Marzipan Stollen and a recap. I saved the best for last

I hope you've been following me for the past couple of weeks in this German baking session over here as well as on my facebook page. In the case you've been doing so you must have noticed the number of stollen varieties I've baked recently.


It's the fourth Stollen recipe that I've just tried. I can feel a softer texture in comparison with the previous recipes. I think this one has character and I'll definitely keep the recipe.


I have sent a message to the owner of the blog asking for permission to post her recipe in my blog but I never got an answer, which is why I'll just refer you to the blog post. The blog is called Hefe und mehr  (yeast and more). It's bilingual (German and English) but nowadays I does not matter because google Chrome does the automatic translation (I'm sure you knew that).

I thought I didn't like marzipan Stollen but it turned out that I don't like the store-bought stuff one might find it Lidl and co..The other thing I don't like is the store-bought marzipan because of the strong taste of almond essence that hits the palate and kills my taste buds. So I made my own marzipan.


Having a homemade marzipan, a homemade citrus peels mix and a homemade spice mix...You can't go wrong with that can you?

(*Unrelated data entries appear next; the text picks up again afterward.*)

-- pv_equiv track=rewrite | github.com/TGChenZP/AFLBrownlowPredictor_ML__2023 | notebooks/YangZhou.py | _get_surrounding_vectors
-- ===== SOURCE A (Python) =====
-- import copy
--
-- def _get_surrounding_vectors(core):
--     """ Helper that gets the VECTORS that moves the core to the COORDINATES that form the 3^d object around it """
--     ##ALGORITHM: how to generate all combinations of any dimensions given each dimension has different values
--     values = [-1, 0, 1]
--     new_surroundings = [[-1], [0], [1]]
--
--     for i in range(len(core) - 1):
--         old_surroundings = copy.deepcopy(new_surroundings)
--         new_surroundings = list()
--
--         for surrounding in old_surroundings:
--             for value in values:
--                 new_surroundings.append(
--                     [surrounding[i] if i < len(surrounding) else value for i in range(len(surrounding) + 1)])
--
--     return new_surroundings
-- ===== SOURCE B (Python) =====
-- def _get_surrounding_vectors(core):
--     """Recursive decomposition over the dimension count."""
--     if len(core) <= 1:
--         return [[-1], [0], [1]]
--     prev = _get_surrounding_vectors(core[1:])
--     return [s + [v] for s in prev for v in (-1, 0, 1)]
-- ===== Notes on version B (the rewrite author's own statement) =====
-- stated objective: idiomatic
-- what changed: Replaced the iterative deepcopy-and-rebuild loop with index comprehension by a direct recursion on the dimension count that extends each (d-1)-dimensional vector with -1/0/1.
import Mathlib
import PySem

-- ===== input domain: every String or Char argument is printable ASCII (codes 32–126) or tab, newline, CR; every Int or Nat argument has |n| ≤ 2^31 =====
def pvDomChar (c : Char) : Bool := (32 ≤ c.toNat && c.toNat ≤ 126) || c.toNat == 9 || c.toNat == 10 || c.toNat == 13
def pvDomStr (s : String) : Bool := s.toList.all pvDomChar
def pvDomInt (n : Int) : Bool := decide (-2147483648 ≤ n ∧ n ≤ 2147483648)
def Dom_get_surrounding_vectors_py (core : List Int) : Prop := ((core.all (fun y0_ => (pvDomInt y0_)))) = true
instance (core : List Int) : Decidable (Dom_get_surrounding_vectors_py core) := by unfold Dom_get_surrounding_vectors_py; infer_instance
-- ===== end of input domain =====

-- B replaces A's iterative deepcopy-and-rebuild loop by a direct recursion on the
-- dimension count (idiomatic decomposition; same output, same order).

-- ===== PORT A =====
-- literal port of A's nested loops; the comprehension's surrounding[i] is in range
-- (i < len(surrounding) is the guard), so pyGetD is exact here
def get_surrounding_vectors_py (core : List Int) : List (List Int) :=
  (PySem.List.pyRange 0 ((core.length : Int) - 1) 1).foldl
    (fun new_surroundings _ =>
      new_surroundings.foldl
        (fun acc surrounding =>
          ([-1, 0, 1] : List Int).foldl
            (fun acc2 value =>
              acc2 ++ [(PySem.List.pyRange 0 ((surrounding.length : Int) + 1) 1).map
                (fun i => if i < (surrounding.length : Int)
                          then PySem.List.pyGetD surrounding i 0 else value)])
            acc)
        [])
    [[-1], [0], [1]]

-- ===== PORT B =====
def get_surrounding_vectors_py_alt : List Int → List (List Int)
  | [] => [[-1], [0], [1]]
  | [_] => [[-1], [0], [1]]
  | _ :: b :: t =>
    (get_surrounding_vectors_py_alt (b :: t)).flatMap
      (fun s => ([-1, 0, 1] : List Int).map (fun v => s ++ [v]))

-- ===== PRECONDITION & SPEC =====
def Spec_get_surrounding_vectors_py (core : List Int) (out : List (List Int)) : Prop := out = get_surrounding_vectors_py_alt core
instance (core : List Int) (out : List (List Int)) : Decidable (Spec_get_surrounding_vectors_py core out) := by unfold Spec_get_surrounding_vectors_py; infer_instance

-- ===== CLAIM (what is proved, stated in full; the proofs are below) =====
def Claim_equal_get_surrounding_vectors_py : Prop := ∀ (core : List Int), Dom_get_surrounding_vectors_py core → Spec_get_surrounding_vectors_py core (get_surrounding_vectors_py core)

-- ===== LEMMAS AND PROOFS =====

-- the comprehension builds surrounding ++ [value]
lemma pvElem_eq (s : List Int) (v : Int) :
    (PySem.List.pyRange 0 ((s.length : Int) + 1) 1).map
      (fun i => if i < (s.length : Int) then PySem.List.pyGetD s i 0 else v) = s ++ [v] := by
  rw [PySem.List.pyRange_one_succ_right (by positivity), List.map_append]
  congr 1
  · rw [List.map_congr_left (g := fun i => PySem.List.pyGetD s i 0)
      (fun i hi => by
        have := (PySem.List.mem_pyRange_one.mp hi).2
        simp [this])]
    exact PySem.List.map_pyGetD_pyRange_zero' s 0
  · simp

-- one pass of A's loop body, as a flatMap
lemma pvStep_eq (old : List (List Int)) :
    old.foldl
      (fun acc surrounding =>
        ([-1, 0, 1] : List Int).foldl
          (fun acc2 value =>
            acc2 ++ [(PySem.List.pyRange 0 ((surrounding.length : Int) + 1) 1).map
              (fun i => if i < (surrounding.length : Int)
                        then PySem.List.pyGetD surrounding i 0 else value)])
          acc)
      [] = old.flatMap (fun s => [s ++ [-1], s ++ [0], s ++ [1]]) := by
  simp only [List.foldl, pvElem_eq]
  have : ∀ (acc : List (List Int)) (s : List Int),
      acc ++ [s ++ [-1]] ++ [s ++ [0]] ++ [s ++ [1]]
        = acc ++ [s ++ [-1], s ++ [0], s ++ [1]] := by
    intro acc s; simp
  simp only [this]
  exact PySem.List.foldl_append_eq_flatMap _ _ _

-- a foldl that ignores the range index is function iteration
lemma pvFoldl_iterate (f : List (List Int) → List (List Int))
    (init : List (List Int)) (n : ℕ) :
    (PySem.List.pyRange 0 (n : Int) 1).foldl (fun acc _ => f acc) init = f^[n] init := by
  induction n generalizing init with
  | zero => rw [PySem.List.pyRange_one_eq_nil (by simp)]; rfl
  | succ m ih =>
    have : ((m + 1 : ℕ) : Int) = (m : Int) + 1 := by push_cast; ring
    rw [this, PySem.List.pyRange_one_succ_right (by positivity), List.foldl_append, ih,
      Function.iterate_succ_apply']
    rfl

lemma pvMain : ∀ (core : List Int),
    get_surrounding_vectors_py core = get_surrounding_vectors_py_alt core
  | [] => by decide
  | [a] => by
    simp [get_surrounding_vectors_py, get_surrounding_vectors_py_alt,
      PySem.List.pyRange_one_eq_nil]
  | a :: b :: t => by
    have ih := pvMain (b :: t)
    simp only [get_surrounding_vectors_py, List.length_cons] at ih ⊢
    have h1 : ((t.length + 1 + 1 : ℕ) : Int) - 1 = ((t.length + 1 : ℕ) : Int) := by
      push_cast; ring
    have h2 : ((t.length + 1 : ℕ) : Int) - 1 = ((t.length : ℕ) : Int) := by
      push_cast; ring
    rw [h1, pvFoldl_iterate] at *
    rw [h2, pvFoldl_iterate] at ih
    rw [Function.iterate_succ_apply', pvStep_eq, ih]
    show _ = get_surrounding_vectors_py_alt (a :: b :: t)
    simp [get_surrounding_vectors_py_alt]

-- ===== VERDICT (by name: the statement is the Claim_ definition above) =====
theorem get_surrounding_vectors_py_spec : Claim_equal_get_surrounding_vectors_py := by
  intro core _
  exact pvMain core
lemma pvRec_eq_ins (cs : List Char) :
    ∀ (n k : Nat), (pvBFrom cs k).length = n →
      pvRec cs k (pvBFrom cs k) = pvIns (cs.drop k) := by
  intro n
  induction n with
  | zero =>
      intro k hn
      have hnil : pvBFrom cs k = [] := List.length_eq_zero_iff.mp hn
      rw [hnil, pvIns_no_bd _ (pvBFrom_nil_bd cs k hnil)]
      rfl
  | succ n ih =>
      intro k hn
      cases hsp : pvBFrom cs k with
      | nil => rw [hsp] at hn; simp at hn
      | cons j rest =>
          have hsorted : ((List.range (cs.length - 1)).filter (pvBd cs)).Pairwise (· < ·) :=
            List.Pairwise.filter _ (List.pairwise_lt_range)
          obtain ⟨hrest, hkj, hjmem, hmin⟩ :=
            pvFilter_sorted_cons _ hsorted k j rest hsp
          have hjb : pvBd cs j = true := (List.mem_filter.mp hjmem).2
          have hrest' : rest = pvBFrom cs (j + 1) := hrest
          have hb : pvBd (cs.drop k) (j - k) = true := by
            rw [pvBd_drop, show k + (j - k) = j from by omega]
            exact hjb
          have hmin2 : ∀ m, m < j - k → pvBd (cs.drop k) m = false := by
            intro m hm
            rw [pvBd_drop]
            cases hc : pvBd cs (k + m) with
            | false => rfl
            | true =>
                exact absurd (hmin (k + m) (List.mem_filter.mp
                  (pvBFrom_mem cs 0 (k + m) (by omega) hc)).1 (by omega) (by omega)) (by simp)
          have hsplit := pvIns_split (j - k) (cs.drop k) hb hmin2
          have hlen : (pvBFrom cs (j + 1)).length = n := by
            have h' := hn
            rw [hsp] at h'
            rw [← hrest']
            simpa using h'
          rw [hsplit, pvRec, hrest', ih (j + 1) hlen]
          rw [List.drop_drop, show k + (j - k + 1) = j + 1 from by omega,
            show j + 1 - k = j - k + 1 from by omega]
-- B replaces A's per-cell DP recurrence min(dp[i-1]+white, cover) by a prefix-sum-of-whites plus
-- running-minimum formulation of the same layered DP (alternative decomposition, same cost).

-- ===== PORT A =====
-- body of A's inner loop (jump/cover, then 'dpk[i] = min(jump, cover)')
def stepA (fl : List Char) (l : Int) (k : Int) (prev : List Int) (dpk : List Int) (i : Int) : List Int :=
  let jump := PySem.List.pyGetD dpk (i-1) 0 + (if PySem.List.pyGetD fl (i-1) ' ' = '1' then (1:Int) else 0)
  let cover := if k > 0 then PySem.List.pyGetD prev (max 0 (i - l)) 0 else 1000
  PySem.List.pySetD dpk i (min jump cover)

-- one iteration of A's outer loop, including the swap 'dpk1, dpk = dpk, dpk1'
-- (the state pair is (dpk, dpk1))
def layerA (fl : List Char) (l : Int) (st : List Int × List Int) (k : Int) : List Int × List Int :=
  (st.2, (PySem.List.pyRange 1 ((fl.length : Int) + 1) 1).foldl (stepA fl l k st.2) st.1)

def minimumWhiteTiles2 (floor : String) (numCarpets : Int) (carpetLen : Int) : Int :=
  let fl := floor.toList
  let dpk : List Int := List.replicate (fl.length + 1) 0
  let dpk1 : List Int := List.replicate (fl.length + 1) 0
  let st := (PySem.List.pyRange 0 numCarpets 1).foldl (layerA fl carpetLen) (dpk, dpk1)
  PySem.List.pyGetD st.2 (fl.length : Int) 0

-- ===== PORT B =====
-- Source B's prefix-sum list W of white counts (loop state: (W, acc))
def buildW (fl : List Char) : List Int :=
  (fl.foldl (fun (st : List Int × Int) ch =>
      let acc := st.2 + (if ch = '1' then (1:Int) else 0)
      (st.1 ++ [acc], acc)) ([0], 0)).1

-- body of Source B's inner loop (loop state: (cur, best))
def stepB (l : Int) (k : Int) (prev W : List Int) (st : List Int × Int) (i : Int) : List Int × Int :=
  let c := if k > 0 then PySem.List.pyGetD prev (max 0 (i - l)) 0 else 1000
  let best := min st.2 (c - PySem.List.pyGetD W i 0)
  (st.1 ++ [PySem.List.pyGetD W i 0 + best], best)

-- one iteration of Source B's outer loop: the next layer built fresh by a running minimum
def layerB (fl : List Char) (l : Int) (W : List Int) (prev : List Int) (k : Int) : List Int :=
  ((PySem.List.pyRange 1 ((fl.length : Int) + 1) 1).foldl (stepB l k prev W) ([0], 0)).1

def minimumWhiteTiles2_alt (floor : String) (numCarpets : Int) (carpetLen : Int) : Int :=
  if numCarpets ≤ 0 then 0 else
  let fl := floor.toList
  let W := buildW fl
  let prev0 : List Int := List.replicate (fl.length + 1) 0
  let prev := (PySem.List.pyRange 0 numCarpets 1).foldl (layerB fl carpetLen W) prev0
  PySem.List.pyGetD prev (fl.length : Int) 0

-- ===== PRECONDITION & SPEC =====
-- Pre_ excludes exactly the inputs on which Python A raises IndexError: with numCarpets ≥ 2, a
-- nonempty floor and a negative carpetLen, dpk1[max(0, i-l)] indexes past the end of dpk1
-- (Python B raises on the same inputs); A returns normally on every input Pre_ admits.
def Pre_minimumWhiteTiles2 (floor : String) (numCarpets : Int) (carpetLen : Int) : Prop :=
  2 ≤ numCarpets → floor.toList ≠ [] → 0 ≤ carpetLen
instance (floor : String) (numCarpets : Int) (carpetLen : Int) : Decidable (Pre_minimumWhiteTiles2 floor numCarpets carpetLen) := by unfold Pre_minimumWhiteTiles2; infer_instance

def pvWitness_minimumWhiteTiles2 : String × Int × Int := ("10110", 2, 2)

def Spec_minimumWhiteTiles2 (floor : String) (numCarpets : Int) (carpetLen : Int) (out : Int) : Prop := out = minimumWhiteTiles2_alt floor numCarpets carpetLen
instance (floor : String) (numCarpets : Int) (carpetLen : Int) (out : Int) : Decidable (Spec_minimumWhiteTiles2 floor numCarpets carpetLen out) := by unfold Spec_minimumWhiteTiles2; infer_instance

-- ===== CLAIM (what is proved, stated in full; the proofs are below) =====
def Claim_equal_minimumWhiteTiles2 : Prop := ∀ (floor : String) (numCarpets : Int) (carpetLen : Int), Dom_minimumWhiteTiles2 floor numCarpets carpetLen → Pre_minimumWhiteTiles2 floor numCarpets carpetLen → Spec_minimumWhiteTiles2 floor numCarpets carpetLen (minimumWhiteTiles2 floor numCarpets carpetLen)

-- ===== LEMMAS AND PROOFS =====

-- the white-tile indicator at position j, and the prefix count of whites
def wAt (fl : List Char) (j : Nat) : Int := if fl.getD j ' ' = '1' then 1 else 0

def Wc (fl : List Char) : Nat → Int
  | 0 => 0
  | j+1 => Wc fl j + wAt fl j

-- the layered DP both programs compute: gDP K i = value of layer K at cell i
def gDP (fl : List Char) (l : Int) : Nat → Nat → Int
  | _, 0 => 0
  | 0, i+1 => min (gDP fl l 0 i + wAt fl i) 1000
  | K+1, i+1 => min (gDP fl l (K+1) i + wAt fl i) (gDP fl l K (max 0 ((i : Int) + 1 - l)).toNat)
termination_by K i => (K, i)

-- the cover term of layer K at cell i
def cval (fl : List Char) (l : Int) (K i : Nat) : Int :=
  if K = 0 then 1000 else gDP fl l (K-1) (max 0 ((i : Int) - l)).toNat

lemma gDP_zero (fl : List Char) (l : Int) (K : Nat) : gDP fl l K 0 = 0 := by
  cases K <;> simp [gDP]

lemma gDP_succ (fl : List Char) (l : Int) (K i : Nat) :
    gDP fl l K (i+1) = min (gDP fl l K i + wAt fl i) (cval fl l K (i+1)) := by
  cases K with
  | zero => simp [gDP, cval]
  | succ K => simp [gDP, cval]

lemma getD_map_range' (f : Nat → Int) (n j : Nat) (h : j < n) (d : Int) :
    ((List.range n).map f).getD j d = f j := by
  simp [List.getD_eq_getElem?_getD, h]

lemma getD_append_length (xs : List Int) (x d : Int) {n : Nat} (h : n = xs.length) :
    (xs ++ [x]).getD n d = x := by
  subst h; simp [List.getD_eq_getElem?_getD]

lemma getD_set' (xs : List Int) (v d : Int) (i j : Nat) (hi : i < xs.length) :
    ((xs.set i v).getD j d) = if j = i then v else xs.getD j d := by
  rcases eq_or_ne j i with rfl | h
  · simp [List.getD_eq_getElem?_getD, hi]
  · simp [List.getD_eq_getElem?_getD, List.getElem?_set_ne (Ne.symm h), h]

lemma getD_replicate' (n j : Nat) (hj : j < n) (d : Int) : (List.replicate n (0:Int)).getD j d = 0 := by
  simp [List.getD_eq_getElem?_getD, hj]

lemma buildW_take (fl : List Char) : ∀ m : Nat, m ≤ fl.length →
    (fl.take m).foldl (fun (st : List Int × Int) ch =>
      let acc := st.2 + (if ch = '1' then (1:Int) else 0)
      (st.1 ++ [acc], acc)) ([0], 0)
    = ((List.range (m+1)).map (fun j => Wc fl j), Wc fl m) := by
  intro m
  induction m with
  | zero => intro _; simp [Wc]
  | succ m ih =>
    intro hm
    have hlt : m < fl.length := by omega
    have htake : fl.take (m+1) = fl.take m ++ [fl[m]] := by
      rw [List.take_add_one]; simp [List.getElem?_eq_getElem hlt]
    rw [htake, List.foldl_append, ih (by omega)]
    have hw : wAt fl m = if fl[m] = '1' then (1:Int) else 0 := by
      simp [wAt, List.getD_eq_getElem?_getD, List.getElem?_eq_getElem hlt]
    simp only [List.foldl_cons, List.foldl_nil, List.range_succ (n := m+1), List.map_append]
    refine Prod.ext ?_ ?_ <;> simp [Wc, hw]

lemma buildW_spec (fl : List Char) :
    (buildW fl).length = fl.length + 1 ∧
    ∀ j : Nat, j ≤ fl.length → (buildW fl).getD j 0 = Wc fl j := by
  have h := buildW_take fl fl.length le_rfl
  rw [List.take_length] at h
  unfold buildW
  rw [h]
  constructor
  · simp
  · intro j hj
    exact getD_map_range' _ _ _ (by omega) _

-- A's inner loop computes layer K cell by cell, given that 'cover' evaluates to the cover term
lemma innerA_spec (fl : List Char) (l : Int) (K : Nat) (kI : Int) (prev dpk0 : List Int)
    (hcov : ∀ i : Nat, 1 ≤ i → i ≤ fl.length →
      (if kI > 0 then PySem.List.pyGetD prev (max 0 ((i : Int) - l)) 0 else (1000:Int)) = cval fl l K i)
    (hlen : dpk0.length = fl.length + 1) (h0 : dpk0.getD 0 0 = 0) :
    ∀ m : Nat, m ≤ fl.length →
      ((PySem.List.pyRange 1 ((m : Int) + 1) 1).foldl (stepA fl l kI prev) dpk0).length = fl.length + 1 ∧
      ∀ j : Nat, j ≤ m →
        ((PySem.List.pyRange 1 ((m : Int) + 1) 1).foldl (stepA fl l kI prev) dpk0).getD j 0 = gDP fl l K j := by
  intro m
  induction m with
  | zero =>
    intro _
    rw [show ((0:Nat):Int) + 1 = 1 by norm_num, PySem.List.pyRange_one_eq_nil le_rfl]
    refine ⟨hlen, ?_⟩
    intro j hj
    interval_cases j
    rw [gDP_zero]; exact h0
  | succ m ih =>
    intro hm
    obtain ⟨ihlen, ihget⟩ := ih (by omega)
    have hsplit : PySem.List.pyRange 1 (((m+1 : Nat) : Int) + 1) 1
        = PySem.List.pyRange 1 ((m : Int) + 1) 1 ++ [(m : Int) + 1] := by
      have : (((m+1 : Nat) : Int) + 1) = ((m : Int) + 1) + 1 := by push_cast; ring
      rw [this, PySem.List.pyRange_one_succ_right (by omega)]
    rw [hsplit, List.foldl_append]
    set r := (PySem.List.pyRange 1 ((m : Int) + 1) 1).foldl (stepA fl l kI prev) dpk0 with hr
    have hidx : ((m : Int) + 1 - 1) = ((m : Nat) : Int) := by ring
    have hjump : PySem.List.pyGetD r ((m : Int) + 1 - 1) 0 = gDP fl l K m := by
      rw [hidx, PySem.List.pyGetD_natCast]
      exact ihget m le_rfl
    have hw : (if PySem.List.pyGetD fl ((m : Int) + 1 - 1) ' ' = '1' then (1:Int) else 0) = wAt fl m := by
      rw [hidx, PySem.List.pyGetD_natCast]
      simp [wAt]
    have hc : (if kI > 0 then PySem.List.pyGetD prev (max 0 ((m : Int) + 1 - l)) 0 else (1000:Int))
        = cval fl l K (m+1) := by
      have := hcov (m+1) (by omega) hm
      rwa [show (((m+1 : Nat) : Int) - l) = ((m : Int) + 1 - l) by push_cast; ring] at this
    simp only [List.foldl_cons, List.foldl_nil, stepA, hjump, hw, hc]
    rw [show ((m : Int) + 1) = ((m+1 : Nat) : Int) by push_cast; ring, PySem.List.pySetD_natCast]
    have hsetlen : (r.set (m+1) (min (gDP fl l K m + wAt fl m) (cval fl l K (m+1)))).length = fl.length + 1 := by
      simp [ihlen]
    refine ⟨hsetlen, ?_⟩
    intro j hj
    rw [getD_set' _ _ _ _ _ (by omega)]
    rcases eq_or_ne j (m+1) with rfl | hne
    · rw [if_pos rfl, gDP_succ]
    · rw [if_neg hne]
      exact ihget j (by omega)

-- B's inner loop computes the same layer: best = gDP K m - W[m] is the running minimum invariant
lemma innerB_spec (fl : List Char) (l : Int) (K : Nat) (kI : Int) (prev W : List Int)
    (hcov : ∀ i : Nat, 1 ≤ i → i ≤ fl.length →
      (if kI > 0 then PySem.List.pyGetD prev (max 0 ((i : Int) - l)) 0 else (1000:Int)) = cval fl l K i)
    (hW : ∀ j : Nat, j ≤ fl.length → W.getD j 0 = Wc fl j) :
    ∀ m : Nat, m ≤ fl.length →
      (((PySem.List.pyRange 1 ((m : Int) + 1) 1).foldl (stepB l kI prev W) ([0], 0)).1.length = m + 1 ∧
       ((PySem.List.pyRange 1 ((m : Int) + 1) 1).foldl (stepB l kI prev W) ([0], 0)).2
          = gDP fl l K m - Wc fl m) ∧
      ∀ j : Nat, j ≤ m →
        ((PySem.List.pyRange 1 ((m : Int) + 1) 1).foldl (stepB l kI prev W) ([0], 0)).1.getD j 0 = gDP fl l K j := by
  intro m
  induction m with
  | zero =>
    intro _
    rw [show ((0:Nat):Int) + 1 = 1 by norm_num, PySem.List.pyRange_one_eq_nil le_rfl]
    refine ⟨⟨by simp, by simp [gDP_zero, Wc]⟩, ?_⟩
    intro j hj
    interval_cases j
    simp [gDP_zero]
  | succ m ih =>
    intro hm
    obtain ⟨⟨ihlen, ihbest⟩, ihget⟩ := ih (by omega)
    have hsplit : PySem.List.pyRange 1 (((m+1 : Nat) : Int) + 1) 1
        = PySem.List.pyRange 1 ((m : Int) + 1) 1 ++ [(m : Int) + 1] := by
      have : (((m+1 : Nat) : Int) + 1) = ((m : Int) + 1) + 1 := by push_cast; ring
      rw [this, PySem.List.pyRange_one_succ_right (by omega)]
    rw [hsplit, List.foldl_append]
    set r := (PySem.List.pyRange 1 ((m : Int) + 1) 1).foldl (stepB l kI prev W) ([0], 0) with hr
    have hWm1 : PySem.List.pyGetD W ((m : Int) + 1) 0 = Wc fl (m+1) := by
      rw [show ((m : Int) + 1) = ((m+1 : Nat) : Int) by push_cast; ring]
      rw [PySem.List.pyGetD_natCast]
      exact hW (m+1) hm
    have hc : (if kI > 0 then PySem.List.pyGetD prev (max 0 ((m : Int) + 1 - l)) 0 else (1000:Int))
        = cval fl l K (m+1) := by
      have := hcov (m+1) (by omega) hm
      rwa [show (((m+1 : Nat) : Int) - l) = ((m : Int) + 1 - l) by push_cast; ring] at this
    simp only [List.foldl_cons, List.foldl_nil, stepB, hWm1, hc]
    have hWsucc : Wc fl (m+1) = Wc fl m + wAt fl m := rfl
    have hg := gDP_succ fl l K m
    have hbest' : min r.2 (cval fl l K (m+1) - Wc fl (m+1)) = gDP fl l K (m+1) - Wc fl (m+1) := by
      rw [ihbest, hg, hWsucc]; omega
    refine ⟨⟨by simp [ihlen], by rw [hbest']⟩, ?_⟩
    intro j hj
    rcases Nat.lt_or_ge j (m+1) with hjm | hjm
    · rw [List.getD_append _ _ _ _ (by omega : j < r.1.length)]
      exact ihget j (by omega)
    · have hj1 : j = m + 1 := by omega
      subst hj1
      rw [getD_append_length _ _ _ ihlen.symm, hbest']
      omega
-- pv_equiv track=rewrite | github.com/mporter2024/SHIELD_SAVER | Backend/routes/ai.py | _find_task_by_reference
-- ===== SOURCE A (Python) =====
-- def _normalize_text(value):
--     return (value or "").strip().lower()
--
-- def _find_task_by_reference(task_title, tasks, event_id=None):
--     if not task_title:
--         return None
--
--     candidate_tasks = tasks
--     if event_id is not None:
--         candidate_tasks = [task for task in tasks if int(task.get("event_id", 0)) == int(event_id)]
--
--     normalized_query = _normalize_text(task_title)
--
--     for task in candidate_tasks:
--         task_name = _normalize_text(task.get("title"))
--         if task_name == normalized_query:
--             return task
--
--     for task in candidate_tasks:
--         task_name = _normalize_text(task.get("title"))
--         if normalized_query in task_name or task_name in normalized_query:
--             return task
--
--     query_tokens = {token for token in normalized_query.split() if len(token) > 2}
--     best_task = None
--     best_score = 0
--
--     for task in candidate_tasks:
--         task_tokens = {token for token in _normalize_text(task.get("title")).split() if len(token) > 2}
--         overlap = len(query_tokens & task_tokens)
--         if overlap > best_score:
--             best_score = overlap
--             best_task = task
--
--     return best_task if best_score >= 1 else None
-- ===== SOURCE B (Python) =====
-- def _normalize_text(value):
--     return (value or "").strip().lower()
--
-- def _find_task_by_reference(task_title, tasks, event_id=None):
--     if not task_title:
--         return None
--
--     query = _normalize_text(task_title)
--     query_tokens = {token for token in query.split() if len(token) > 2}
--
--     best_task = None
--     best_key = (0, 0)
--     for task in tasks:
--         if event_id is not None and int(task.get("event_id", 0)) != int(event_id):
--             continue
--         name = _normalize_text(task.get("title"))
--         if name == query:
--             key = (2, 0)
--         elif query in name or name in query:
--             key = (1, 0)
--         else:
--             tokens = {token for token in name.split() if len(token) > 2}
--             key = (0, len(query_tokens & tokens))
--         if key > best_key:
--             best_key = key
--             best_task = task
--
--     return best_task if best_key > (0, 0) else None
-- ===== Notes on version B (the rewrite author's own statement) =====
-- stated objective: alternative
-- what changed: A's three sequential scans (exact match, then substring match, then best token-overlap) are replaced by a single pass over the tasks that keeps the best (tier, score) key, updating only on strictly greater keys so the first-encountered best wins; Pre_ only excludes inputs where A raises ValueError on an unparsable event_id string.
import Mathlib
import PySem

For more stollen recipes please visit these previous posts as well as the 2 external links I'm referring to (I tried their Stollen recipes):

  • Today's post is about this marzipan stollen which you HAVE to try out. However, I spiced it up differently, I used 1/2 tsp of cardamom powder, 1 tsp of cinnamon, a good pinch of nutmeg, a small pinch of ground cloves.
  • Quark stollen: easy and quick, no yeast and no hard kneading required.
  • Marzipan stollen (posted in French a while ago) which is pretty much similar to this one posted in the German food guide here (in English)

I didn't insist on the shape of the stollen but if you definitely want to have it here is roughly how it's done (there are other ways as well)..These pictures were taking while I was making a simple stollen without marzipan in.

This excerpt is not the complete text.